23. The method of claim 22 wherein the mesh element further comprises an anchor element coupled to the mesh element such that when the mesh element is interposed between the approximated outer layers, the anchor element is positioned near an inner layer of the tissue.

24. The method of claim 22 further comprising securing an anchor through the folded tissue and mesh element.

25. The method of claim 24 wherein the anchor placed through the folded tissue and mesh element has improved resistance to pull out when a load is applied to the anchor.

26. A method to secure an anchor to soft tissue comprising:

folding a wall of the soft tissue into an interior facing single fold of tissue,

advancing a tissue cutter to form an opening in the wall of the single fold of tissue,

inserting a mesh element having an attached anchoring element through the opening and alongside an outer wall of the organ while leaving the anchoring element alongside an inner wall, and

securing the mesh and the tissue walls together.

27. The method of claim 26 wherein the folding step further comprises applying a vacuum to a housing, said housing having an interior space such that when a distal the end of the housing abuts the inner wall of soft tissue and the vacuum is applied to the interior space, the inner wall of the tissue is drawn into the interior space to form a single tissue fold with approximated outer walls.

28. The method of claim 26 wherein forming the opening comprises cutting the tissue wall with a sharp instrument or blade.

29. The method of claim 26 wherein forming the opening comprises a thermal cutter that utilizes resistance heating or RF energy.

30. The method of claim 26 wherein securing the mesh and tissue walls together comprises stapling the fold of tissue and mesh element together with a staple.

31. The method of claim 26 wherein securing the mesh element and tissue walls together comprises driving a t-tag or clip across the tissue and mesh or pinching the tissue and mesh with a band.

32. The method of claim 26 wherein the steps of forming, cutting, inserting and securing are performed without the need for instrument or device removal from the body between each of said steps.

33. The method of claim 20 further comprising repeating the steps at a different tissue location and connecting the anchors together.

34. A method to secure an anchor to soft tissue comprising:

forming a fold of the soft tissue such that the outer layers of the tissue are approximated,

creating an opening through the soft tissue at the fold,

positioning a mesh element through the opening and alongside the outer layers,

securing the outer layers and the mesh element such that the mesh is sandwiched between the outer layers.

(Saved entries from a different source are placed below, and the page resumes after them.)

-- pv_equiv track=rewrite | github.com/pypi-data/pypi-mirror-79 | packages/surfing/surfing-0.1.42.tar.gz/surfing-0.1.42/surfing/data/manager/score.py | _white_black_func
-- ===== SOURCE A (Python) =====
-- def _white_black_func(score, disproved_set):
--     del_list = []
--     for index_id in score:
--         for fund_id in score[index_id]:
--             if fund_id in disproved_set:
--                 # 之前是给非白名单 黑名单的基金给分数惩罚，但是基金数量不足时，会交易
--                 # 现在改为强逻辑，直接删掉
--                 #score[index_id][fund_id] += self.score_penalty_param.BlackListPenalty
--                 del_list.append([index_id, fund_id])
--     for del_i in del_list:
--         del score[del_i[0]][del_i[1]]
--     return score
-- ===== SOURCE B (Python) =====
-- # B rebuilds the nested dict in one comprehension pass (keeping an inner dict as-is
-- # when the blacklist does not touch it) instead of collecting a del_list and mutating;
-- # equivalence is about the RETURN value (A mutates score in place, B leaves it untouched).
-- def _white_black_func(score, disproved_set):
--     banned = set(disproved_set)
--     return {index_id: (inner if banned.isdisjoint(inner)
--                        else {fund_id: v for fund_id, v in inner.items() if fund_id not in banned})
--             for index_id, inner in score.items()}
-- ===== Notes on version B (the rewrite author's own statement) =====
-- stated objective: simpler
-- what changed: Replaces the two-phase mutate-in-place algorithm (collect a del_list while scanning, then a second loop of del statements) by a single nested dict comprehension that rebuilds the structure keeping only non-blacklisted funds (inner dicts disjoint from the blacklist are kept as is), with the blacklist turned into a set once; B does not mutate its argument.
import Mathlib
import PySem

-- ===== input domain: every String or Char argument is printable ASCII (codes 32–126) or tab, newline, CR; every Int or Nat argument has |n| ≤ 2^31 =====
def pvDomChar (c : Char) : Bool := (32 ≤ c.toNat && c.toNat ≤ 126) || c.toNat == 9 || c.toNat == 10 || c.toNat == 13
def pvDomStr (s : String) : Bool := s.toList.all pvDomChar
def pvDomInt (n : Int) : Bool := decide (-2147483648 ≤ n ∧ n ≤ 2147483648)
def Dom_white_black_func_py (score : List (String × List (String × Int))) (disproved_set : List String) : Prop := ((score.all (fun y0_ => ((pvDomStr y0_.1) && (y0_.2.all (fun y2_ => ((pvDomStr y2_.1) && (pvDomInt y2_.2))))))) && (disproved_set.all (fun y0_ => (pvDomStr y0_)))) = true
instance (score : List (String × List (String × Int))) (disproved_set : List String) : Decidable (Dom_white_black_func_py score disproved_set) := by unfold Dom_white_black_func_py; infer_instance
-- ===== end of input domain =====

-- ===== PORT A =====
-- Both ports receive the dict arguments as association lists; pvToDict_wb is the
-- dict(...) normalisation (Python dict semantics: later duplicate keys overwrite,
-- first position kept) applied to the nested input, shared by both ports.
def pvToDict_wb (score : List (String × List (String × Int))) :
    PySem.Dict String (PySem.Dict String Int) :=
  PySem.Dict.ofList (score.map (fun p => (p.1, PySem.Dict.ofList p.2)))

-- literal transliteration of A: collect del_list over the nested keys, then
-- a second loop performing the deletions, return the (mutated) dict's items
def white_black_func_py (score : List (String × List (String × Int))) (disproved_set : List String) : List (String × List (String × Int)) :=
  let d := pvToDict_wb score
  let del_list : List (String × String) :=
    d.keys.foldl (fun acc index_id =>
      (d.getD index_id PySem.Dict.empty).keys.foldl (fun acc2 fund_id =>
        if disproved_set.contains fund_id then acc2 ++ [(index_id, fund_id)] else acc2) acc) []
  let d2 := del_list.foldl
      (fun dd del_i => dd.modify del_i.1 PySem.Dict.empty (fun inner => inner.erase del_i.2)) d
  d2.items.map (fun p => (p.1, p.2.items))

-- ===== PORT B =====
-- literal transliteration of B: one nested comprehension filtering against the set
-- (an inner dict untouched by the blacklist — banned.isdisjoint(inner) — is kept as is);
-- the proved equivalence is about the RETURN value: Python A mutates score in place, B does not
def white_black_func_py_alt (score : List (String × List (String × Int))) (disproved_set : List String) : List (String × List (String × Int)) :=
  let banned := PySem.Set.ofList disproved_set
  (pvToDict_wb score).items.map (fun p =>
    (p.1, if p.2.keys.all (fun f => !(banned.contains f)) then p.2.items
          else p.2.items.filter (fun q => !(banned.contains q.1))))

-- ===== PRECONDITION & SPEC =====
def Spec_white_black_func_py (score : List (String × List (String × Int))) (disproved_set : List String) (out : List (String × List (String × Int))) : Prop := out = white_black_func_py_alt score disproved_set
instance (score : List (String × List (String × Int))) (disproved_set : List String) (out : List (String × List (String × Int))) : Decidable (Spec_white_black_func_py score disproved_set out) := by unfold Spec_white_black_func_py; infer_instance

-- ===== CLAIM (what is proved, stated in full; the proofs are below) =====
def Claim_equal_white_black_func_py : Prop := ∀ (score : List (String × List (String × Int))) (disproved_set : List String), Dom_white_black_func_py score disproved_set → Spec_white_black_func_py score disproved_set (white_black_func_py score disproved_set)

-- ===== LEMMAS AND PROOFS =====

-- the inner collecting loop: a fold appending (i, f) for filtered f
theorem wb_foldl_if_append {α β : Type} (c : α → Bool) (g : α → β) :
    ∀ (ks : List α) (acc : List β),
      ks.foldl (fun a f => if c f then a ++ [g f] else a) acc = acc ++ (ks.filter c).map g := by
  intro ks
  induction ks with
  | nil => intro acc; simp
  | cons x xs ih =>
    intro acc
    by_cases h : c x = true
    · simp [List.foldl_cons, h, ih, List.filter_cons_of_pos h]
    · simp only [Bool.not_eq_true] at h
      simp [List.foldl_cons, h, ih, List.filter_cons_of_neg]

theorem wb_foldl_append {α β : Type} (seg : α → List β) :
    ∀ (l : List α) (acc : List β),
      l.foldl (fun a i => a ++ seg i) acc = acc ++ l.flatMap seg := by
  intro l
  induction l with
  | nil => intro acc; simp
  | cons x xs ih => intro acc; simp [List.foldl_cons, ih]

-- the whole del_list as a flatMap over the outer keys
theorem wb_del_list_eq (d : PySem.Dict String (PySem.Dict String Int)) (ds : List String) :
    d.keys.foldl (fun acc index_id =>
        (d.getD index_id PySem.Dict.empty).keys.foldl (fun acc2 fund_id =>
          if ds.contains fund_id then acc2 ++ [(index_id, fund_id)] else acc2) acc) []
      = d.keys.flatMap (fun i =>
          ((d.getD i PySem.Dict.empty).keys.filter (fun f => ds.contains f)).map (fun f => (i, f))) := by
  have hstep : (fun (acc : List (String × String)) index_id =>
        (d.getD index_id PySem.Dict.empty).keys.foldl (fun acc2 fund_id =>
          if ds.contains fund_id then acc2 ++ [(index_id, fund_id)] else acc2) acc)
      = fun acc i => acc ++ ((d.getD i PySem.Dict.empty).keys.filter (fun f => ds.contains f)).map (fun f => (i, f)) := by
    funext acc i
    exact wb_foldl_if_append _ _ _ _
  rw [hstep, wb_foldl_append]
  simp

-- getD through the deleting fold: only the pairs keyed at k matter
theorem wb_getD_foldl_modify (l : List (String × String)) :
    ∀ (dd : PySem.Dict String (PySem.Dict String Int)) (k : String),
      (l.foldl (fun dd p => dd.modify p.1 PySem.Dict.empty (fun m => m.erase p.2)) dd).getD k PySem.Dict.empty
        = ((l.filter (fun p => p.1 == k)).map (·.2)).foldl (fun m f => m.erase f)
            (dd.getD k PySem.Dict.empty) := by
  induction l with
  | nil => intro dd k; simp
  | cons p l ih =>
    intro dd k
    rw [List.foldl_cons, ih, List.filter_cons]
    by_cases h : p.1 = k
    · subst h
      simp [PySem.Dict.getD_modify_self]
    · have hb : (p.1 == k) = false := by simpa using h
      rw [PySem.Dict.getD_modify_of_ne dd PySem.Dict.empty (fun m => m.erase p.2) (Ne.symm h)]
      simp [hb]

-- a fold of erases filters out every listed key
theorem wb_erase_foldl (fs : List String) :
    ∀ (m : PySem.Dict String Int),
      (fs.foldl (fun m f => m.erase f) m).items
        = m.items.filter (fun q => !(fs.contains q.1)) := by
  induction fs with
  | nil => intro m; simp
  | cons f fs ih =>
    intro m
    rw [List.foldl_cons, ih]
    show (List.filter _ m.items).filter _ = _
    rw [List.filter_filter]
    apply List.filter_congr
    intro q _
    apply Bool.eq_iff_iff.mpr
    simp
    tauto

-- every pair collected into del_list is keyed by an outer key
theorem wb_mem_flatMap_fst {g : String → List String} {ks : List String}
    {p : String × String} (h : p ∈ ks.flatMap (fun i => (g i).map (fun f => (i, f)))) :
    p.1 ∈ ks := by
  simp only [List.mem_flatMap, List.mem_map] at h
  obtain ⟨i, hi, f, _, hpe⟩ := h
  subst hpe; exact hi

-- filtering the flatMap at an outer key recovers exactly that key's segment
theorem wb_filter_flatMap (g : String → List String) :
    ∀ (ks : List String), ks.Nodup → ∀ k ∈ ks,
      ((ks.flatMap (fun i => (g i).map (fun f => (i, f)))).filter
          (fun p : String × String => p.1 == k)).map (·.2) = g k := by
  intro ks
  induction ks with
  | nil => intro _ k hk; simp at hk
  | cons i ks ih =>
    intro hnd k hk
    rw [List.flatMap_cons, List.filter_append, List.map_append]
    rcases List.mem_cons.mp hk with h | h
    · subst h
      have h1 : ((g k).map (fun f => (k, f))).filter (fun p : String × String => p.1 == k)
          = (g k).map (fun f => (k, f)) := by
        apply List.filter_eq_self.mpr
        intro p hp
        simp only [List.mem_map] at hp
        obtain ⟨f, _, hpe⟩ := hp
        subst hpe; simp
      have h2 : (ks.flatMap (fun i => (g i).map (fun f => (i, f)))).filter
          (fun p : String × String => p.1 == k) = [] := by
        apply List.filter_eq_nil_iff.mpr
        intro p hp
        have := wb_mem_flatMap_fst hp
        have hki : k ∉ ks := (List.nodup_cons.mp hnd).1
        simp only [beq_iff_eq]
        intro hpk
        exact hki (hpk ▸ this)
      rw [h1, h2]
      simp
    · have hik : i ≠ k := by
        rintro rfl
        exact (List.nodup_cons.mp hnd).1 h
      have h1 : ((g i).map (fun f => (i, f))).filter (fun p : String × String => p.1 == k) = [] := by
        apply List.filter_eq_nil_iff.mpr
        intro p hp
        simp only [List.mem_map] at hp
        obtain ⟨f, _, hpe⟩ := hp
        subst hpe
        simpa using hik
      rw [h1]
      simpa using ih (List.nodup_cons.mp hnd).2 k h

theorem wb_main (score : List (String × List (String × Int))) (disproved_set : List String) :
    white_black_func_py score disproved_set = white_black_func_py_alt score disproved_set := by
  simp only [white_black_func_py, white_black_func_py_alt, pvToDict_wb]
  set d := PySem.Dict.ofList (List.map (fun p => (p.1, PySem.Dict.ofList p.2)) score) with hd
  have hnd : d.keys.Nodup := PySem.Dict.nodup_keys_ofList _
  rw [wb_del_list_eq]
  set del := d.keys.flatMap (fun i =>
      ((d.getD i PySem.Dict.empty).keys.filter (fun f => disproved_set.contains f)).map
        (fun f => (i, f))) with hdel
  set d2 := del.foldl
      (fun dd p => dd.modify p.1 PySem.Dict.empty (fun m => m.erase p.2)) d with hd2
  have hkeys : d2.keys = d.keys := by
    have h := PySem.Dict.keys_foldl_modify_key del Prod.fst PySem.Dict.empty
        (fun _ p m => m.erase p.2) d
    have h2 : d2.keys = PySem.Set.update d.keys (del.map Prod.fst) := by
      rw [hd2]; exact h
    rw [h2, PySem.Set.update_eq_append_filter]
    have hnil : List.filter (fun y => !PySem.Set.contains d.keys y)
        (PySem.Set.ofList (del.map Prod.fst)) = [] := by
      apply List.filter_eq_nil_iff.mpr
      intro y hy
      have hy' : y ∈ del.map Prod.fst := (PySem.Set.mem_ofList _ _).mp hy
      obtain ⟨p, hp, rfl⟩ := List.mem_map.mp hy'
      have hmem : p.1 ∈ d.keys := wb_mem_flatMap_fst (hdel ▸ hp)
      simp [PySem.Set.contains, hmem]
    rw [hnil, List.append_nil]
  have hnd2 : d2.keys.Nodup := hkeys ▸ hnd
  rw [PySem.Dict.items_eq_map_keys d2 hnd2 PySem.Dict.empty,
      PySem.Dict.items_eq_map_keys d hnd PySem.Dict.empty, hkeys, List.map_map, List.map_map]
  apply List.map_congr_left
  intro k hk
  simp only [Function.comp_apply]
  refine congrArg (Prod.mk k) ?_
  have hgd : d2.getD k PySem.Dict.empty
      = (((d.getD k PySem.Dict.empty).keys.filter (fun f => disproved_set.contains f)).foldl
          (fun m f => m.erase f) (d.getD k PySem.Dict.empty)) := by
    rw [hd2, wb_getD_foldl_modify, hdel]
    rw [wb_filter_flatMap
      (fun i => (d.getD i PySem.Dict.empty).keys.filter (fun f => disproved_set.contains f))
      d.keys hnd k hk]
  rw [hgd, wb_erase_foldl]
  have hmain : (d.getD k PySem.Dict.empty).items.filter
        (fun q => !(((d.getD k PySem.Dict.empty).keys.filter
          (fun f => disproved_set.contains f)).contains q.1))
      = (d.getD k PySem.Dict.empty).items.filter
        (fun q => !((PySem.Set.ofList disproved_set).contains q.1)) := by
    apply List.filter_congr
    intro q hq
    have hqk : q.1 ∈ (d.getD k PySem.Dict.empty).keys :=
      PySem.Dict.mem_keys_of_mem_items _ hq
    have h1 : ((d.getD k PySem.Dict.empty).keys.filter
        (fun f => disproved_set.contains f)).contains q.1 = disproved_set.contains q.1 := by
      apply Bool.eq_iff_iff.mpr
      simp [List.mem_filter, hqk]
    have h2 : (PySem.Set.ofList disproved_set).contains q.1 = disproved_set.contains q.1 := by
      apply Bool.eq_iff_iff.mpr
      simp [PySem.Set.contains, PySem.Set.mem_ofList]
    rw [h1, h2]
  rw [hmain]
  by_cases hall : (d.getD k PySem.Dict.empty).keys.all
      (fun f => !((PySem.Set.ofList disproved_set).contains f)) = true
  · rw [if_pos hall]
    apply List.filter_eq_self.mpr
    intro q hq
    exact List.all_eq_true.mp hall q.1 (PySem.Dict.mem_keys_of_mem_items _ hq)
  · rw [if_neg hall]

-- ===== VERDICT (by name: the statement is the Claim_ definition above) =====
theorem white_black_func_py_spec : Claim_equal_white_black_func_py := by
  intro score ds _
  unfold Spec_white_black_func_py
  exact wb_main score ds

35. The method of claim 34 wherein the mesh element further comprises an anchor element coupled to the mesh element such that when the mesh element is positioned along the outer layers of the tissue the anchor element is positioned near an inner layer of the tissue.

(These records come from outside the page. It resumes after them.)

-- pv_equiv track=rewrite | github.com/Mercury7353/PyBench | utils/calculate_avg_step.py | count_elements_in_intervals
-- ===== SOURCE A (Python) =====
-- def count_elements_in_intervals(elements):
--     # 定义区间
--     intervals = {'<=2': 0, '[4,6]': 0, '[7,9]': 0, '>=10': 0}
--
--     for element in elements:
--         if element <= 3:
--             intervals['<=2'] += 1
--         elif 4 <= element <= 6:
--             intervals['[4,6]'] += 1
--         elif 7 <= element <= 9:
--             intervals['[7,9]'] += 1
--         elif element >= 10:
--             intervals['>=10'] += 1
--
--     return intervals
-- ===== SOURCE B (Python) =====
-- def count_elements_in_intervals(elements):
--     return {
--         '<=2': sum(1 for e in elements if e <= 3),
--         '[4,6]': sum(1 for e in elements if 4 <= e <= 6),
--         '[7,9]': sum(1 for e in elements if 7 <= e <= 9),
--         '>=10': sum(1 for e in elements if e >= 10),
--     }
-- ===== Notes on version B (the rewrite author's own statement) =====
-- stated objective: simpler
-- what changed: Replaces the single stateful loop with an if/elif chain mutating a dict by four independent count passes, one per bucket, assembled directly into the result dict.
import Mathlib
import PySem

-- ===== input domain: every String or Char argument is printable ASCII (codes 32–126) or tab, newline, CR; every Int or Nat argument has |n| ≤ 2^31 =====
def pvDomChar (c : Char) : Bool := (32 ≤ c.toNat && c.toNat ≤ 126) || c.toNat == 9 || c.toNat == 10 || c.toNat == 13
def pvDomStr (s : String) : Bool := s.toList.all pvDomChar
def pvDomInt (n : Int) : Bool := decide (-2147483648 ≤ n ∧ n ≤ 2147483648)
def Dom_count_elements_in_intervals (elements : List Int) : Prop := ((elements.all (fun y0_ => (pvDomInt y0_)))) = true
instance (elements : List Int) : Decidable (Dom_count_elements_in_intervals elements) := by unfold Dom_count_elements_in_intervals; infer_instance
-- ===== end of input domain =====

-- ===== PORT A =====
def count_elements_in_intervals (elements : List Int) : List (String × Int) :=
  let d0 : PySem.Dict String Int :=
    (((PySem.Dict.empty.insert "<=2" 0).insert "[4,6]" 0).insert "[7,9]" 0).insert ">=10" 0
  (elements.foldl (fun d element =>
      if element ≤ 3 then d.modify "<=2" 0 (· + 1)
      else if 4 ≤ element ∧ element ≤ 6 then d.modify "[4,6]" 0 (· + 1)
      else if 7 ≤ element ∧ element ≤ 9 then d.modify "[7,9]" 0 (· + 1)
      else if element ≥ 10 then d.modify ">=10" 0 (· + 1)
      else d) d0).items

-- ===== PORT B =====
-- B: four independent per-bucket count passes assembled directly into the dict (simpler decomposition, same cost)
def count_elements_in_intervals_alt (elements : List Int) : List (String × Int) :=
  [("<=2",  (elements.countP (fun e => e ≤ 3) : Int)),
   ("[4,6]", (elements.countP (fun e => 4 ≤ e ∧ e ≤ 6) : Int)),
   ("[7,9]", (elements.countP (fun e => 7 ≤ e ∧ e ≤ 9) : Int)),
   (">=10", (elements.countP (fun e => e ≥ 10) : Int))]

-- ===== PRECONDITION & SPEC =====
def Spec_count_elements_in_intervals (elements : List Int) (out : List (String × Int)) : Prop := out = count_elements_in_intervals_alt elements
instance (elements : List Int) (out : List (String × Int)) : Decidable (Spec_count_elements_in_intervals elements out) := by unfold Spec_count_elements_in_intervals; infer_instance

-- ===== CLAIM (what is proved, stated in full; the proofs are below) =====
def Claim_equal_count_elements_in_intervals : Prop := ∀ (elements : List Int), Dom_count_elements_in_intervals elements → Spec_count_elements_in_intervals elements (count_elements_in_intervals elements)

-- ===== LEMMAS AND PROOFS =====

lemma cei_foldl (els : List Int) (a b c d : Int) :
    (els.foldl (fun d element =>
      if element ≤ 3 then d.modify "<=2" 0 (· + 1)
      else if 4 ≤ element ∧ element ≤ 6 then d.modify "[4,6]" 0 (· + 1)
      else if 7 ≤ element ∧ element ≤ 9 then d.modify "[7,9]" 0 (· + 1)
      else if element ≥ 10 then d.modify ">=10" 0 (· + 1)
      else d) (PySem.Dict.mk [("<=2",a),("[4,6]",b),("[7,9]",c),(">=10",d)])).items
    = [("<=2",  a + (els.countP (fun e => e ≤ 3) : Int)),
       ("[4,6]", b + (els.countP (fun e => 4 ≤ e ∧ e ≤ 6) : Int)),
       ("[7,9]", c + (els.countP (fun e => 7 ≤ e ∧ e ≤ 9) : Int)),
       (">=10", d + (els.countP (fun e => e ≥ 10) : Int))] := by
  induction els generalizing a b c d with
  | nil => simp
  | cons e t ih =>
    simp only [List.foldl_cons, List.countP_cons]
    by_cases h1 : e ≤ 3
    · have hm : (PySem.Dict.mk [("<=2",a),("[4,6]",b),("[7,9]",c),(">=10",d)]).modify "<=2" 0 (· + 1)
           = PySem.Dict.mk [("<=2",a+1),("[4,6]",b),("[7,9]",c),(">=10",d)] := by
        simp [PySem.Dict.modify, PySem.Dict.insert, PySem.Dict.getD, PySem.Dict.get?]
      have h2 : ¬ (4 ≤ e ∧ e ≤ 6) := by omega
      have h3 : ¬ (7 ≤ e ∧ e ≤ 9) := by omega
      have h4 : ¬ (e ≥ 10) := by omega
      rw [if_pos h1, hm, ih]
      simp [h1, h2, h3, h4]; ring
    · by_cases h2 : 4 ≤ e ∧ e ≤ 6
      · have hm : (PySem.Dict.mk [("<=2",a),("[4,6]",b),("[7,9]",c),(">=10",d)]).modify "[4,6]" 0 (· + 1)
             = PySem.Dict.mk [("<=2",a),("[4,6]",b+1),("[7,9]",c),(">=10",d)] := by
          simp [PySem.Dict.modify, PySem.Dict.insert, PySem.Dict.getD, PySem.Dict.get?]
        have h3 : ¬ (7 ≤ e ∧ e ≤ 9) := by omega
        have h4 : ¬ (e ≥ 10) := by omega
        rw [if_neg h1, if_pos h2, hm, ih]
        simp [h1, h2, h3, h4]; ring
      · by_cases h3 : 7 ≤ e ∧ e ≤ 9
        · have hm : (PySem.Dict.mk [("<=2",a),("[4,6]",b),("[7,9]",c),(">=10",d)]).modify "[7,9]" 0 (· + 1)
               = PySem.Dict.mk [("<=2",a),("[4,6]",b),("[7,9]",c+1),(">=10",d)] := by
            simp [PySem.Dict.modify, PySem.Dict.insert, PySem.Dict.getD, PySem.Dict.get?]
          have h4 : ¬ (e ≥ 10) := by omega
          rw [if_neg h1, if_neg h2, if_pos h3, hm, ih]
          simp [h1, h2, h3, h4]; ring
        · have h4 : e ≥ 10 := by omega
          have hm : (PySem.Dict.mk [("<=2",a),("[4,6]",b),("[7,9]",c),(">=10",d)]).modify ">=10" 0 (· + 1)
               = PySem.Dict.mk [("<=2",a),("[4,6]",b),("[7,9]",c),(">=10",d+1)] := by
            simp [PySem.Dict.modify, PySem.Dict.insert, PySem.Dict.getD, PySem.Dict.get?]
          rw [if_neg h1, if_neg h2, if_neg h3, if_pos h4, hm, ih]
          simp [h1, h2, h3, h4]; ring

-- ===== VERDICT (by name: the statement is the Claim_ definition above) =====
theorem count_elements_in_intervals_spec : Claim_equal_count_elements_in_intervals := by
  intro els _
  show _ = _
  unfold count_elements_in_intervals count_elements_in_intervals_alt
  have h0 : (((PySem.Dict.empty.insert "<=2" (0:Int)).insert "[4,6]" 0).insert "[7,9]" 0).insert ">=10" 0
      = PySem.Dict.mk [("<=2",0),("[4,6]",0),("[7,9]",0),(">=10",0)] := by decide
  rw [h0, cei_foldl]
  simp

36. The method of claim 34 wherein the creating step comprises distally advancing a sharpened instrument or blade to cut through the soft tissue fold.

37. The method of claim 34 wherein the creating step comprises distally advancing a thermal cutter to cut through the soft tissue fold.

38. The method of claim 34 wherein the securing step comprises placing a staple across the soft tissue fold and mesh element.

39. The method of claim 34 wherein the securing step comprises placing a t-tag, barb, or band through or around the tissue fold and mesh.